Vivid flips the switch on Sydney in first-night spectacular
The Sydney CBD lit up for the first night of the annual Vivid festival on Friday night.
More than three million people are expected to hit the streets over the 23-day event, taking in over 40 installations and projections spread across the Harbour City.
This year's theme is Dream – a vision of light, harmony and a future in balance.
'In 2025, Vivid Sydney invites you to dream big,' the official website reads.
'To go to the outer reaches of your mind, to think differently, without boundaries or preconceptions and to immerse yourself in new experiences and ideas.
'We want you to dream with the lights on, to daydream, to dream without boundaries, to soar.'
Celebrations kicked off on Friday evening by First Light, a special welcome ceremony featuring Indigenous Australian dancers from NAISDA.
Dancers in traditional wear, illuminated by bursts of fire and colourful lighting, brought Campbells Cove at The Rocks to life, followed by a free concert celebrating First Nations pride.
Hosted by rapper Ziggy Ramo, visitors were invited to celebrate the next generation of Indigenous artists such as DJ Rona, Kaiit and Jeremy Whiskey in a one-night-only music extravaganza.
One of Vivid's most highly-anticipated centrepieces is the lighting of the Opera House Sails.
This year, it will display the works of David McDiarmid in Lighting of the Sails: Kiss of Light on the 30th anniversary of the artists death.
The projections will act as a 'rallying cry for equality, inclusion and freedom', the festival organisers said, through a colourful and quirky lens – including slides of moving tiled shapes, rainbows and a green eyeball.
Circular Quay is not the only spot to get in on the action.
The festival will be split into five zones, including The Rocks, Barangaroo, Darling Harbour, The Goods Line and inner city and, for the first time since 2018, Martin Place.
Things look a little different this year with Vivid deciding to scrap its drone show and make its famous light walk free.

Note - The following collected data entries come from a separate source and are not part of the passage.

-- pv_equiv track=rewrite | github.com/ihlar/aoc21 | 11/solution.py | increase_or_flash
-- ===== SOURCE A (Python) =====
-- def increase_or_flash(x, y, grid):
--     if x < 0 or y < 0 or y > len(grid) - 1 or x > len(grid[y]) - 1:
--         return 0
--     e = grid[y][x]
--     if e == 0:
--         return 0
--     if e < 9:
--         grid[y][x] += 1
--         return 0
--     else: # e == 9
--         grid[y][x] = 0
--         return (
--             1 +
--             increase_or_flash(x-1, y, grid)   +
--             increase_or_flash(x+1, y, grid)   +
--             increase_or_flash(x, y-1, grid)   +
--             increase_or_flash(x, y+1, grid)   +
--             increase_or_flash(x-1, y-1, grid) +
--             increase_or_flash(x-1, y+1, grid) +
--             increase_or_flash(x+1, y-1, grid) +
--             increase_or_flash(x+1, y+1, grid)
--         )
-- ===== SOURCE B (Python) =====
-- def increase_or_flash(x, y, grid):
--     # Iterative version: explicit LIFO work-stack instead of recursion.
--     count = 0
--     stack = [(x, y)]
--     while stack:
--         cx, cy = stack.pop()
--         if cx < 0 or cy < 0 or cy > len(grid) - 1 or cx > len(grid[cy]) - 1:
--             continue
--         e = grid[cy][cx]
--         if e == 0:
--             continue
--         if e < 9:
--             grid[cy][cx] += 1
--         else:
--             grid[cy][cx] = 0
--             count += 1
--             # pushed so that the left/first neighbour is popped first
--             stack.extend([(cx+1, cy+1), (cx+1, cy-1), (cx-1, cy+1), (cx-1, cy-1),
--                           (cx, cy+1), (cx, cy-1), (cx+1, cy), (cx-1, cy)])
--     return count
-- ===== Notes on version B (the rewrite author's own statement) =====
-- stated objective: alternative
-- what changed: Replaces A's 8-way self-recursion over the grid by an iterative while-loop over an explicit LIFO work-stack of cells, accumulating the flash count in a local counter.
import Mathlib
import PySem

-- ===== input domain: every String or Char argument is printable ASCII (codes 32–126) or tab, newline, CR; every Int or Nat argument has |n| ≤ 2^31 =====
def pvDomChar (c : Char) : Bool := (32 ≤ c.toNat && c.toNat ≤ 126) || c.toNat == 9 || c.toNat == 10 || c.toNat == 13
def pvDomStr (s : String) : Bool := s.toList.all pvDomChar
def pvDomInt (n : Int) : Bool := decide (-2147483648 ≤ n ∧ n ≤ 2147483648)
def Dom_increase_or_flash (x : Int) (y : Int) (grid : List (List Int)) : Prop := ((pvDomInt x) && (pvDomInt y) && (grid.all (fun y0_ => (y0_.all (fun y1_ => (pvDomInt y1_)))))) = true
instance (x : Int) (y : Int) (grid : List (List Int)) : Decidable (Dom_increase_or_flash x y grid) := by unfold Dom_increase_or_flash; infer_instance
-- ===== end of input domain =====

-- B replaces A's 8-way recursion by an iterative loop over an explicit LIFO work-stack
-- (objective: alternative decomposition, same cost). Both Pythons mutate `grid` identically;
-- the equivalence proved here is about the RETURN value.

-- shared grid primitives: read/write a cell; used only at guarded (in-range, non-negative) indices
def cellGet (g : List (List Int)) (x y : Int) : Int := (g.getD y.toNat []).getD x.toNat 0
def cellSet (g : List (List Int)) (x y v : Int) : List (List Int) :=
  g.set y.toNat ((g.getD y.toNat []).set x.toNat v)
-- number of nonzero cells: strictly decreases at every flash, hence bounds the fuel used below
def phiRow (r : List Int) : Nat := r.countP (fun e => decide (e ≠ 0))
def phi (g : List (List Int)) : Nat := (g.map phiRow).sum

-- ===== PORT A =====
-- fuel-guarded transliteration of A's recursion; fuel (phi grid + 1) is provably sufficient
-- (every recursive call happens only under a flash, which zeroes a nonzero cell for good)
def iofA : Nat → Int → Int → List (List Int) → Int × List (List Int)
  | 0, _, _, g => (0, g)   -- fuel exhaustion: unreachable at the fuel used below
  | f+1, x, y, g =>
    if x < 0 ∨ y < 0 ∨ y > (g.length : Int) - 1 ∨ x > ((g.getD y.toNat []).length : Int) - 1 then
      (0, g)
    else
      let e := cellGet g x y
      if e = 0 then (0, g)
      else if e < 9 then (0, cellSet g x y (e + 1))
      else
        let g0 := cellSet g x y 0
        let r1 := iofA f (x-1) y g0
        let r2 := iofA f (x+1) y r1.2
        let r3 := iofA f x (y-1) r2.2
        let r4 := iofA f x (y+1) r3.2
        let r5 := iofA f (x-1) (y-1) r4.2
        let r6 := iofA f (x-1) (y+1) r5.2
        let r7 := iofA f (x+1) (y-1) r6.2
        let r8 := iofA f (x+1) (y+1) r7.2
        (1 + r1.1 + r2.1 + r3.1 + r4.1 + r5.1 + r6.1 + r7.1 + r8.1, r8.2)

def increase_or_flash (x : Int) (y : Int) (grid : List (List Int)) : Int :=
  (iofA (phi grid + 1) x y grid).1

-- ===== PORT B =====
-- fuel-guarded transliteration of B's while-loop over the explicit stack (list head = top);
-- fuel (9 * phi grid + 9) is provably sufficient (at most 1 + 9·phi pops ever happen)
def iofB : Nat → List (Int × Int) → Int → List (List Int) → Int × List (List Int)
  | 0, _, c, g => (c, g)   -- fuel exhaustion: unreachable at the fuel used below
  | _+1, [], c, g => (c, g)
  | f+1, (x, y) :: rest, c, g =>
    if x < 0 ∨ y < 0 ∨ y > (g.length : Int) - 1 ∨ x > ((g.getD y.toNat []).length : Int) - 1 then
      iofB f rest c g
    else
      let e := cellGet g x y
      if e = 0 then iofB f rest c g
      else if e < 9 then iofB f rest c (cellSet g x y (e + 1))
      else
        iofB f ((x-1,y)::(x+1,y)::(x,y-1)::(x,y+1)::(x-1,y-1)::(x-1,y+1)::(x+1,y-1)::(x+1,y+1)::rest)
          (c + 1) (cellSet g x y 0)

def increase_or_flash_alt (x : Int) (y : Int) (grid : List (List Int)) : Int :=
  (iofB (9 * phi grid + 9) [(x, y)] 0 grid).1

-- ===== PRECONDITION & SPEC =====
def Spec_increase_or_flash (x : Int) (y : Int) (grid : List (List Int)) (out : Int) : Prop := out = increase_or_flash_alt x y grid
instance (x : Int) (y : Int) (grid : List (List Int)) (out : Int) : Decidable (Spec_increase_or_flash x y grid out) := by unfold Spec_increase_or_flash; infer_instance

-- ===== CLAIM (what is proved, stated in full; the proofs are below) =====
def Claim_equal_increase_or_flash : Prop := ∀ (x : Int) (y : Int) (grid : List (List Int)), Dom_increase_or_flash x y grid → Spec_increase_or_flash x y grid (increase_or_flash x y grid)

-- ===== LEMMAS AND PROOFS =====

-- row-level counting
theorem phiRow_set_le (r : List Int) (i : Nat) (v : Int) (h : r.getD i 0 ≠ 0) :
    phiRow (r.set i v) ≤ phiRow r := by
  induction r generalizing i with
  | nil => simp at h
  | cons a t ihr =>
    cases i with
    | zero =>
      have ha : a ≠ 0 := by simpa using h
      simp only [List.set_cons_zero, phiRow, List.countP_cons]
      split_ifs <;> simp_all
    | succ j =>
      have h' : t.getD j 0 ≠ 0 := by simpa using h
      have := ihr j h'
      simp only [List.set_cons_succ, phiRow, List.countP_cons] at *
      omega

theorem phiRow_set_zero (r : List Int) (i : Nat) (h : r.getD i 0 ≠ 0) :
    phiRow (r.set i 0) + 1 = phiRow r := by
  induction r generalizing i with
  | nil => simp at h
  | cons a t ihr =>
    cases i with
    | zero =>
      have ha : a ≠ 0 := by simpa using h
      simp only [List.set_cons_zero, phiRow, List.countP_cons]
      split_ifs <;> simp_all
    | succ j =>
      have h' : t.getD j 0 ≠ 0 := by simpa using h
      have := ihr j h'
      simp only [List.set_cons_succ, phiRow, List.countP_cons] at *
      omega

-- grid-level counting
theorem phi_setN_le (g : List (List Int)) (j i : Nat) (v : Int)
    (h : (g.getD j []).getD i 0 ≠ 0) :
    phi (g.set j ((g.getD j []).set i v)) ≤ phi g := by
  induction g generalizing j with
  | nil => simp at h
  | cons r t ihg =>
    cases j with
    | zero =>
      have := phiRow_set_le r i v (by simpa using h)
      simp only [List.getD_cons_zero, List.set_cons_zero, phi, List.map, List.sum_cons]
      omega
    | succ k =>
      have := ihg k (by simpa using h)
      simp only [List.getD_cons_succ, List.set_cons_succ, phi, List.map, List.sum_cons] at this ⊢
      omega

theorem phi_setN_zero (g : List (List Int)) (j i : Nat)
    (h : (g.getD j []).getD i 0 ≠ 0) :
    phi (g.set j ((g.getD j []).set i 0)) + 1 = phi g := by
  induction g generalizing j with
  | nil => simp at h
  | cons r t ihg =>
    cases j with
    | zero =>
      have := phiRow_set_zero r i (by simpa using h)
      simp only [List.getD_cons_zero, List.set_cons_zero, phi, List.map, List.sum_cons]
      omega
    | succ k =>
      have := ihg k (by simpa using h)
      simp only [List.getD_cons_succ, List.set_cons_succ, phi, List.map, List.sum_cons] at this ⊢
      omega

theorem phi_cellSet_le (g : List (List Int)) (x y v : Int) (h : cellGet g x y ≠ 0) :
    phi (cellSet g x y v) ≤ phi g := phi_setN_le g y.toNat x.toNat v h

theorem phi_cellSet_zero (g : List (List Int)) (x y : Int) (h : cellGet g x y ≠ 0) :
    phi (cellSet g x y 0) + 1 = phi g := phi_setN_zero g y.toNat x.toNat h

-- A's recursion never increases phi
theorem iofA_phi : ∀ (f : Nat) (x y : Int) (g : List (List Int)), phi (iofA f x y g).2 ≤ phi g := by
  intro f
  induction f with
  | zero => intro x y g; simp [iofA]
  | succ f ih =>
    intro x y g
    simp only [iofA]
    split_ifs with h1 h2 h3
    · simp
    · simp
    · simpa using phi_cellSet_le g x y _ h2
    · have h0 := phi_cellSet_zero g x y h2
      simp only
      exact le_trans (ih _ _ _) (le_trans (ih _ _ _) (le_trans (ih _ _ _) (le_trans (ih _ _ _)
        (le_trans (ih _ _ _) (le_trans (ih _ _ _) (le_trans (ih _ _ _) (le_trans (ih _ _ _)
        (by omega))))))))

-- canonical-fuel wrappers (proof-only)
def RA (x y : Int) (g : List (List Int)) : Int × List (List Int) := iofA (phi g + 1) x y g
def RB (s : List (Int × Int)) (c : Int) (g : List (List Int)) : Int × List (List Int) :=
  iofB (s.length + 9 * phi g) s c g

Destination NSW confirmed the decision to scrap the drone show, which has been part of the festival since 2021, in March citing safety concerns.
It was thought the spectacle would bring in too many people and create dangerous conditions after crows were stuck in a bottleneck while trying to leave the western side of Circular Quay last year.
Meanwhile, the light walk – which previously set festival-goers back $30 – will now be free as this year's festival aims to be as 'budget-friendly' as possible.
'We are all feeling the pinch in terms of the economy and cost-of-living crisis,' Festival director Gill Minervini said.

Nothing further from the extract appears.